Data supplied:
= = = = =
theorem grid_flatten_length (cf : Nat → Nat → Char) (R C : Nat) :
    (pvGrid cf R C).flatten.length = R * C := by
  induction R with
  | zero => simp [pvGrid]
  | succ R ih =>
    unfold pvGrid at *
    rw [List.range_succ, List.map_append, List.flatten_append, List.length_append, ih]
    simp [Nat.succ_mul]

theorem splitOff_grid (pw : List Char) (cf : Nat → Nat → Char) (R C off : Nat) :
    pvSplitOff pw (pvGrid cf R C).flatten off =
      (List.range R).flatMap (fun i => (List.range C).filterMap (fun j =>
        if cf i j = 'X' then some (pw.getD (off + (i * C + j)) ' ') else none)) := by
  induction R with
  | zero => simp [pvGrid, pvSplitOff]
  | succ R ih =>
    have hflen := grid_flatten_length cf R C
    have hgrid : pvGrid cf (R + 1) C =
        pvGrid cf R C ++ [(List.range C).map (fun j => cf R j)] := by
      unfold pvGrid
      rw [List.range_succ, List.map_append]
      simp
    rw [hgrid, List.flatten_append, splitOff_append, ih, hflen]
    rw [List.range_succ, List.flatMap_append]
    congr 1
    simp only [List.flatMap_cons, List.flatMap_nil, List.append_nil, List.flatten_cons,
      List.flatten_nil]
    rw [splitOff_row]
    refine List.filterMap_congr ?_
    intro j _
    have h : off + R * C + j = off + (R * C + j) := by omega
    rw [h]

theorem split_grid_eq_pick (pw : List Char) (g : List (List Char)) (f : Nat → Nat → Nat × Nat)
    (R C : Nat) (cf : Nat → Nat → Char)
    (hcf : ∀ i < R, ∀ j < C, cf i j = pvCell g (f i j).1 (f i j).2) :
    pvSplitA pw (pvGrid cf R C) = pvPick pw g f R C := by
  rw [splitA_eq_off, splitOff_grid]
  unfold pvPick
  refine List.flatMap_congr ?_
  intro i hi
  refine List.filterMap_congr ?_
  intro j hj
  rw [hcf i (List.mem_range.mp hi) j (List.mem_range.mp hj), Nat.zero_add]

-- ===== VERDICT (by name: the statement is the Claim_ definition above) =====
theorem recall_password_spec : Claim_equal_recall_password := by
  intro data cp _ hpre
  obtain ⟨hne, hm0, hrect, _, _⟩ := hpre
  unfold Spec_recall_password recall_password recall_password_alt
  simp only []
  set g : List (List Char) := data.map String.toList with hg
  set pw : List Char := (cp.map String.toList).flatten with hpw
  set n : Nat := g.length with hndef
  set m : Nat := (g.headD []).length with hmdef
  -- basic facts
  have hhead : (g.headD []).length = (data.headD "").toList.length := by
    cases data with
    | nil => exact absurd rfl hne
    | cons d t => simp [hg]
  have hn0 : 0 < n := by
    cases data with
    | nil => exact absurd rfl hne
    | cons d t => simp [hndef, hg]
  have hm0' : 0 < m := by
    rw [hmdef, hhead]; omega
  -- the rotated grids as cell functions over the original grid
  have hg1 : pvRotA g = pvGrid (fun i j => pvCell g (n - 1 - j) i) m n :=
    rotA_eq g n m rfl rfl
  have hg2 : pvRotA (pvRotA g) =
      pvGrid (fun i j => pvCell (pvGrid (fun i j => pvCell g (n - 1 - j) i) m n) (m - 1 - j) i) n m := by
    rw [hg1]
    exact rotA_eq _ m n (pvGrid_length _ _ _) (pvGrid_head _ _ _ hm0')
  have hg3 : pvRotA (pvRotA (pvRotA g)) =
      pvGrid (fun i j =>
        pvCell (pvGrid (fun i j =>
          pvCell (pvGrid (fun i j => pvCell g (n - 1 - j) i) m n) (m - 1 - j) i) n m) (n - 1 - j) i) m n := by
    rw [hg2]
    exact rotA_eq _ n m (pvGrid_length _ _ _) (pvGrid_head _ _ _ hn0)
  -- the four split/pick agreements
  have e0 : pvSplitA pw g = (PySem.List.enumerate g.flatten (0 : Int)).filterMap (fun p =>
      if p.2 = 'X' then some (pw.getD p.1.toNat ' ') else none) := by
    rw [splitA_eq_off]
    have h := enum_filter pw g.flatten 0
    simpa using h.symm
  have e1 : pvSplitA pw (pvRotA g) = pvPick pw g (fun i j => (n - 1 - j, i)) m n := by
    rw [hg1]
    exact split_grid_eq_pick pw g _ m n _ (fun i _ j _ => rfl)
  have e2 : pvSplitA pw (pvRotA (pvRotA g)) =
      pvPick pw g (fun i j => (n - 1 - i, m - 1 - j)) n m := by
    rw [hg2]
    refine split_grid_eq_pick pw g _ n m _ ?_
    intro i hi j hj
    rw [pvGrid_cell _ _ _ _ _ (by omega) hi]
  have e3 : pvSplitA pw (pvRotA (pvRotA (pvRotA g))) =
      pvPick pw g (fun i j => (j, m - 1 - i)) m n := by
    rw [hg3]
    refine split_grid_eq_pick pw g _ m n _ ?_
    intro i hi j hj
    rw [pvGrid_cell _ _ _ _ _ (by omega) hi, pvGrid_cell _ _ _ _ _ (by omega) (by omega)]
    have h : n - 1 - (n - 1 - j) = j := by omega
    rw [h]
  rw [e0, e1, e2, e3]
= = = = =
Restate the data above word for word, please.

Expected answer:
theorem grid_flatten_length (cf : Nat → Nat → Char) (R C : Nat) :
    (pvGrid cf R C).flatten.length = R * C := by
  induction R with
  | zero => simp [pvGrid]
  | succ R ih =>
    unfold pvGrid at *
    rw [List.range_succ, List.map_append, List.flatten_append, List.length_append, ih]
    simp [Nat.succ_mul]

theorem splitOff_grid (pw : List Char) (cf : Nat → Nat → Char) (R C off : Nat) :
    pvSplitOff pw (pvGrid cf R C).flatten off =
      (List.range R).flatMap (fun i => (List.range C).filterMap (fun j =>
        if cf i j = 'X' then some (pw.getD (off + (i * C + j)) ' ') else none)) := by
  induction R with
  | zero => simp [pvGrid, pvSplitOff]
  | succ R ih =>
    have hflen := grid_flatten_length cf R C
    have hgrid : pvGrid cf (R + 1) C =
        pvGrid cf R C ++ [(List.range C).map (fun j => cf R j)] := by
      unfold pvGrid
      rw [List.range_succ, List.map_append]
      simp
    rw [hgrid, List.flatten_append, splitOff_append, ih, hflen]
    rw [List.range_succ, List.flatMap_append]
    congr 1
    simp only [List.flatMap_cons, List.flatMap_nil, List.append_nil, List.flatten_cons,
      List.flatten_nil]
    rw [splitOff_row]
    refine List.filterMap_congr ?_
    intro j _
    have h : off + R * C + j = off + (R * C + j) := by omega
    rw [h]

theorem split_grid_eq_pick (pw : List Char) (g : List (List Char)) (f : Nat → Nat → Nat × Nat)
    (R C : Nat) (cf : Nat → Nat → Char)
    (hcf : ∀ i < R, ∀ j < C, cf i j = pvCell g (f i j).1 (f i j).2) :
    pvSplitA pw (pvGrid cf R C) = pvPick pw g f R C := by
  rw [splitA_eq_off, splitOff_grid]
  unfold pvPick
  refine List.flatMap_congr ?_
  intro i hi
  refine List.filterMap_congr ?_
  intro j hj
  rw [hcf i (List.mem_range.mp hi) j (List.mem_range.mp hj), Nat.zero_add]

-- ===== VERDICT (by name: the statement is the Claim_ definition above) =====
theorem recall_password_spec : Claim_equal_recall_password := by
  intro data cp _ hpre
  obtain ⟨hne, hm0, hrect, _, _⟩ := hpre
  unfold Spec_recall_password recall_password recall_password_alt
  simp only []
  set g : List (List Char) := data.map String.toList with hg
  set pw : List Char := (cp.map String.toList).flatten with hpw
  set n : Nat := g.length with hndef
  set m : Nat := (g.headD []).length with hmdef
  -- basic facts
  have hhead : (g.headD []).length = (data.headD "").toList.length := by
    cases data with
    | nil => exact absurd rfl hne
    | cons d t => simp [hg]
  have hn0 : 0 < n := by
    cases data with
    | nil => exact absurd rfl hne
    | cons d t => simp [hndef, hg]
  have hm0' : 0 < m := by
    rw [hmdef, hhead]; omega
  -- the rotated grids as cell functions over the original grid
  have hg1 : pvRotA g = pvGrid (fun i j => pvCell g (n - 1 - j) i) m n :=
    rotA_eq g n m rfl rfl
  have hg2 : pvRotA (pvRotA g) =
      pvGrid (fun i j => pvCell (pvGrid (fun i j => pvCell g (n - 1 - j) i) m n) (m - 1 - j) i) n m := by
    rw [hg1]
    exact rotA_eq _ m n (pvGrid_length _ _ _) (pvGrid_head _ _ _ hm0')
  have hg3 : pvRotA (pvRotA (pvRotA g)) =
      pvGrid (fun i j =>
        pvCell (pvGrid (fun i j =>
          pvCell (pvGrid (fun i j => pvCell g (n - 1 - j) i) m n) (m - 1 - j) i) n m) (n - 1 - j) i) m n := by
    rw [hg2]
    exact rotA_eq _ n m (pvGrid_length _ _ _) (pvGrid_head _ _ _ hn0)
  -- the four split/pick agreements
  have e0 : pvSplitA pw g = (PySem.List.enumerate g.flatten (0 : Int)).filterMap (fun p =>
      if p.2 = 'X' then some (pw.getD p.1.toNat ' ') else none) := by
    rw [splitA_eq_off]
    have h := enum_filter pw g.flatten 0
    simpa using h.symm
  have e1 : pvSplitA pw (pvRotA g) = pvPick pw g (fun i j => (n - 1 - j, i)) m n := by
    rw [hg1]
    exact split_grid_eq_pick pw g _ m n _ (fun i _ j _ => rfl)
  have e2 : pvSplitA pw (pvRotA (pvRotA g)) =
      pvPick pw g (fun i j => (n - 1 - i, m - 1 - j)) n m := by
    rw [hg2]
    refine split_grid_eq_pick pw g _ n m _ ?_
    intro i hi j hj
    rw [pvGrid_cell _ _ _ _ _ (by omega) hi]
  have e3 : pvSplitA pw (pvRotA (pvRotA (pvRotA g))) =
      pvPick pw g (fun i j => (j, m - 1 - i)) m n := by
    rw [hg3]
    refine split_grid_eq_pick pw g _ m n _ ?_
    intro i hi j hj
    rw [pvGrid_cell _ _ _ _ _ (by omega) hi, pvGrid_cell _ _ _ _ _ (by omega) (by omega)]
    have h : n - 1 - (n - 1 - j) = j := by omega
    rw [h]
  rw [e0, e1, e2, e3]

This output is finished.